**WORK ORDER**.
Among the records below, determine how many lines have the word "counter" in them; output only the number.

**MATERIAL FOR THE TASK**.
-- pv_equiv track=rewrite | github.com/AlaaLab/Dr-LLaVA | RLHF/models/reward_model.py | max_sequential_overlap
-- ===== SOURCE A (Python) =====
-- def max_sequential_overlap(list1):
--
--     list_of_lists = [[True, 'adequate', 'normal', 'no abnormality', 'normal'],
--                           [True, 'adequate', 'abnormal', 'myeloblasts', 'AML'],
--                           [True, 'adequate', 'abnormal', 'plasma cells', 'MM'],
--                           [False, 'blood', 'inadequate','inadequate','inadequate'],
--                           [False, 'clot', 'inadequate','inadequate','inadequate']]
--     max_overlap = 0
--     list_length = len(list1)
--
--     for lst in list_of_lists:
--         for i in range(list_length):
--             # Check the overlap starting from each index of list1
--             overlap = 0
--             for j in range(i, list_length):
--                 if list1[j] == lst[j]:
--                     overlap += 1
--                 else:
--                     break
--             max_overlap = max(max_overlap, overlap)
--
--     return max_overlap
-- ===== SOURCE B (Python) =====
-- def max_sequential_overlap(list1):
--     # Single forward pass per reference list: keep a running match counter,
--     # reset on mismatch, track the global best. Same IndexError behaviour as
--     # the original when len(list1) > 5 (lst[j] is accessed unconditionally).
--     list_of_lists = [[True, 'adequate', 'normal', 'no abnormality', 'normal'],
--                      [True, 'adequate', 'abnormal', 'myeloblasts', 'AML'],
--                      [True, 'adequate', 'abnormal', 'plasma cells', 'MM'],
--                      [False, 'blood', 'inadequate', 'inadequate', 'inadequate'],
--                      [False, 'clot', 'inadequate', 'inadequate', 'inadequate']]
--     best = 0
--     for lst in list_of_lists:
--         run = 0
--         for j in range(len(list1)):
--             if list1[j] == lst[j]:
--                 run += 1
--                 if run > best:
--                     best = run
--             else:
--                 run = 0
--     return best
-- ===== Notes on version B (the rewrite author's own statement) =====
-- stated objective: simpler
-- what changed: Replaces A's restart-at-every-start-index scan (max over i of the leading-match run from i) by a single forward pass per reference list with a running match counter that resets on mismatch and updates a global best.
import Mathlib
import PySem

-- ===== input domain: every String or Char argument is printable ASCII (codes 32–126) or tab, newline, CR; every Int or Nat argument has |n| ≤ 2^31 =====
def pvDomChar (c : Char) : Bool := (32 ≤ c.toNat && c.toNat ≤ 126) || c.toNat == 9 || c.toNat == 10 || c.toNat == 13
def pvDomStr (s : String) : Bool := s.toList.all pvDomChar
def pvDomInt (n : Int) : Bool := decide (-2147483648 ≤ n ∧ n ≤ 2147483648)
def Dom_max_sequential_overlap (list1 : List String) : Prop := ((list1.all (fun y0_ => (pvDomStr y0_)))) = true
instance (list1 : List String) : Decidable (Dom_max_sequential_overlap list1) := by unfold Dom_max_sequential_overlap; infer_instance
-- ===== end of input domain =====

-- B replaces A's quadratic restart-at-every-index scan by one linear pass per
-- reference list with a running counter (objective: simpler).

-- ===== PORT A =====
-- The Python reference lists mix bools and strings; a Python string never
-- equals a bool, so the bool entries are ported as `none` (matches no string).
def pvRefs : List (List (Option String)) :=
  [[none, some "adequate", some "normal", some "no abnormality", some "normal"],
   [none, some "adequate", some "abnormal", some "myeloblasts", some "AML"],
   [none, some "adequate", some "abnormal", some "plasma cells", some "MM"],
   [none, some "blood", some "inadequate", some "inadequate", some "inadequate"],
   [none, some "clot", some "inadequate", some "inadequate", some "inadequate"]]

-- A's inner j-loop with break: leading-match count along the remaining indices.
-- `pyGetD lst j none` is exact under Pre_ (j < len(list1) ≤ 5 keeps lst[j] in range;
-- Python raises IndexError beyond, excluded by Pre_); list1[j] is always in range.
def pvOverlapFrom (list1 : List String) (lst : List (Option String)) : List Int → Int
  | [] => 0
  | j :: js =>
    if PySem.List.pyGetD lst j none = some (PySem.List.pyGetD list1 j "") then
      1 + pvOverlapFrom list1 lst js
    else 0

def max_sequential_overlap (list1 : List String) : Int :=
  let list_length : Int := (list1.length : Int)
  pvRefs.foldl (fun max_overlap lst =>
    (PySem.List.pyRange 0 list_length 1).foldl (fun m i =>
      max m (pvOverlapFrom list1 lst (PySem.List.pyRange i list_length 1))) max_overlap) 0

-- ===== PORT B =====
def max_sequential_overlap_alt (list1 : List String) : Int :=
  let n : Int := (list1.length : Int)
  pvRefs.foldl (fun best lst =>
    ((PySem.List.pyRange 0 n 1).foldl (fun (st : Int × Int) j =>
      if PySem.List.pyGetD lst j none = some (PySem.List.pyGetD list1 j "") then
        (st.1 + 1, if st.1 + 1 > st.2 then st.1 + 1 else st.2)
      else (0, st.2)) (0, best)).2) 0

-- ===== PRECONDITION & SPEC =====
-- Pre_ excludes len(list1) > 5, on which the Python A (and B) raise IndexError
-- when indexing the 5-element reference lists.
def Pre_max_sequential_overlap (list1 : List String) : Prop := list1.length ≤ 5
instance (list1 : List String) : Decidable (Pre_max_sequential_overlap list1) := by
  unfold Pre_max_sequential_overlap; infer_instance
def pvWitness_max_sequential_overlap : List String := ["clot", "adequate"]

def Spec_max_sequential_overlap (list1 : List String) (out : Int) : Prop := out = max_sequential_overlap_alt list1
instance (list1 : List String) (out : Int) : Decidable (Spec_max_sequential_overlap list1 out) := by unfold Spec_max_sequential_overlap; infer_instance

-- ===== CLAIM (what is proved, stated in full; the proofs are below) =====
def Claim_equal_max_sequential_overlap : Prop := ∀ (list1 : List String), Dom_max_sequential_overlap list1 → Pre_max_sequential_overlap list1 → Spec_max_sequential_overlap list1 (max_sequential_overlap list1)

-- ===== LEMMAS AND PROOFS =====

lemma pvOverlapFrom_nonneg (l1 : List String) (r : List (Option String)) :
    ∀ js : List Int, 0 ≤ pvOverlapFrom l1 r js := by
  intro js; induction js with
  | nil => simp [pvOverlapFrom]
  | cons j js ih => simp only [pvOverlapFrom]; split <;> omega

-- max over all start indices i ∈ [a, n) of the leading-match count from i
def pvM (l1 : List String) (r : List (Option String)) (a n : Int) : Int :=
  if _h : a < n then
    max (pvOverlapFrom l1 r (PySem.List.pyRange a n 1)) (pvM l1 r (a + 1) n)
  else 0
termination_by (n - a).toNat
decreasing_by omega

lemma pvM_nonneg (l1 : List String) (r : List (Option String)) :
    ∀ k (a n : Int), (n - a).toNat = k → 0 ≤ pvM l1 r a n := by
  intro k
  induction k with
  | zero => intro a n hk; rw [pvM]; simp [show ¬ a < n by omega]
  | succ k ih =>
    intro a n hk; rw [pvM]
    by_cases h : a < n
    · have h1 := ih (a + 1) n (by omega)
      have h2 := pvOverlapFrom_nonneg l1 r (PySem.List.pyRange a n 1)
      simp only [dif_pos h]
      omega
    · simp [h]

lemma pvOverlapFrom_le_pvM (l1 : List String) (r : List (Option String))
    {a n : Int} (h : a ≤ n) :
    pvOverlapFrom l1 r (PySem.List.pyRange a n 1) ≤ pvM l1 r a n := by
  by_cases h' : a < n
  · rw [pvM]; simp [h']
  · rw [PySem.List.pyRange_one_eq_nil (by omega), pvM]
    simp [h', pvOverlapFrom]

lemma A_side (l1 : List String) (r : List (Option String)) :
    ∀ k (a n acc : Int), (n - a).toNat = k → 0 ≤ acc →
      (PySem.List.pyRange a n 1).foldl (fun m i =>
        max m (pvOverlapFrom l1 r (PySem.List.pyRange i n 1))) acc
      = max acc (pvM l1 r a n) := by
  intro k
  induction k with
  | zero =>
    intro a n acc hk hacc
    rw [PySem.List.pyRange_one_eq_nil (by omega), pvM]
    simp only [List.foldl_nil, dif_neg (show ¬ a < n by omega)]
    omega
  | succ k ih =>
    intro a n acc hk hacc
    have h : a < n := by omega
    rw [PySem.List.pyRange_one_cons h]
    simp only [List.foldl_cons]
    have hov := pvOverlapFrom_nonneg l1 r (PySem.List.pyRange a n 1)
    rw [ih (a + 1) n _ (by omega) (by omega)]
    conv_rhs => rw [pvM, dif_pos h]
    omega

lemma B_side (l1 : List String) (r : List (Option String)) :
    ∀ k (a n run best : Int), (n - a).toNat = k → 0 ≤ run → run ≤ best →
      ((PySem.List.pyRange a n 1).foldl (fun (st : Int × Int) j =>
        if PySem.List.pyGetD r j none = some (PySem.List.pyGetD l1 j "") then
          (st.1 + 1, if st.1 + 1 > st.2 then st.1 + 1 else st.2)
        else (0, st.2)) (run, best)).2
      = max (max best (run + pvOverlapFrom l1 r (PySem.List.pyRange a n 1))) (pvM l1 r a n) := by
  intro k
  induction k with
  | zero =>
    intro a n run best hk h0 hrb
    rw [PySem.List.pyRange_one_eq_nil (by omega), pvM]
    simp only [List.foldl_nil, pvOverlapFrom, dif_neg (show ¬ a < n by omega)]
    omega
  | succ k ih =>
    intro a n run best hk h0 hrb
    have h : a < n := by omega
    have hcons : PySem.List.pyRange a n 1 = a :: PySem.List.pyRange (a + 1) n 1 :=
      PySem.List.pyRange_one_cons h
    have hM1 : 0 ≤ pvM l1 r (a + 1) n := pvM_nonneg l1 r (n - (a + 1)).toNat (a + 1) n rfl
    have hov1 := pvOverlapFrom_nonneg l1 r (PySem.List.pyRange (a + 1) n 1)
    have hle1 : pvOverlapFrom l1 r (PySem.List.pyRange (a + 1) n 1) ≤ pvM l1 r (a + 1) n :=
      pvOverlapFrom_le_pvM l1 r (by omega)
    rw [pvM]; simp only [dif_pos h]
    rw [hcons]
    simp only [List.foldl_cons, pvOverlapFrom]
    by_cases hc : PySem.List.pyGetD r a none = some (PySem.List.pyGetD l1 a "")
    · simp only [if_pos hc]
      rw [ih (a + 1) n (run + 1) (if run + 1 > best then run + 1 else best) (by omega)
            (by omega) (by split <;> omega)]
      split <;> omega
    · simp only [if_neg hc]
      rw [ih (a + 1) n 0 best (by omega) le_rfl (by omega)]
      omega

lemma per_ref (l1 : List String) (r : List (Option String)) (acc : Int) (hacc : 0 ≤ acc) :
    ((PySem.List.pyRange 0 (l1.length : Int) 1).foldl (fun (st : Int × Int) j =>
        if PySem.List.pyGetD r j none = some (PySem.List.pyGetD l1 j "") then
          (st.1 + 1, if st.1 + 1 > st.2 then st.1 + 1 else st.2)
        else (0, st.2)) (0, acc)).2
    = (PySem.List.pyRange 0 (l1.length : Int) 1).foldl (fun m i =>
        max m (pvOverlapFrom l1 r (PySem.List.pyRange i (l1.length : Int) 1))) acc := by
  rw [B_side l1 r ((l1.length : Int) - 0).toNat 0 (l1.length : Int) 0 acc rfl le_rfl hacc,
      A_side l1 r ((l1.length : Int) - 0).toNat 0 (l1.length : Int) acc rfl hacc]
  have hle := pvOverlapFrom_le_pvM l1 r (show (0 : Int) ≤ (l1.length : Int) by omega)
  have hM := pvM_nonneg l1 r ((l1.length : Int) - 0).toNat 0 (l1.length : Int) rfl
  omega

lemma outer (l1 : List String) :
    ∀ (refs : List (List (Option String))) (acc : Int), 0 ≤ acc →
      refs.foldl (fun max_overlap lst =>
        (PySem.List.pyRange 0 (l1.length : Int) 1).foldl (fun m i =>
          max m (pvOverlapFrom l1 lst (PySem.List.pyRange i (l1.length : Int) 1))) max_overlap) acc
      = refs.foldl (fun best lst =>
        ((PySem.List.pyRange 0 (l1.length : Int) 1).foldl (fun (st : Int × Int) j =>
          if PySem.List.pyGetD lst j none = some (PySem.List.pyGetD l1 j "") then
            (st.1 + 1, if st.1 + 1 > st.2 then st.1 + 1 else st.2)
          else (0, st.2)) (0, best)).2) acc := by
  intro refs
  induction refs with
  | nil => intro acc _; rfl
  | cons r rs ih =>
    intro acc hacc
    simp only [List.foldl_cons]
    rw [← per_ref l1 r acc hacc]
    apply ih
    rw [per_ref l1 r acc hacc,
        A_side l1 r ((l1.length : Int) - 0).toNat 0 (l1.length : Int) acc rfl hacc]
    have := pvM_nonneg l1 r ((l1.length : Int) - 0).toNat 0 (l1.length : Int) rfl
    omega

-- ===== VERDICT (by name: the statement is the Claim_ definition above) =====
theorem max_sequential_overlap_spec : Claim_equal_max_sequential_overlap := by
  intro list1 _ _
  unfold Spec_max_sequential_overlap max_sequential_overlap max_sequential_overlap_alt
  exact outer list1 pvRefs 0 le_rfl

**WRITTEN REPLY**.
3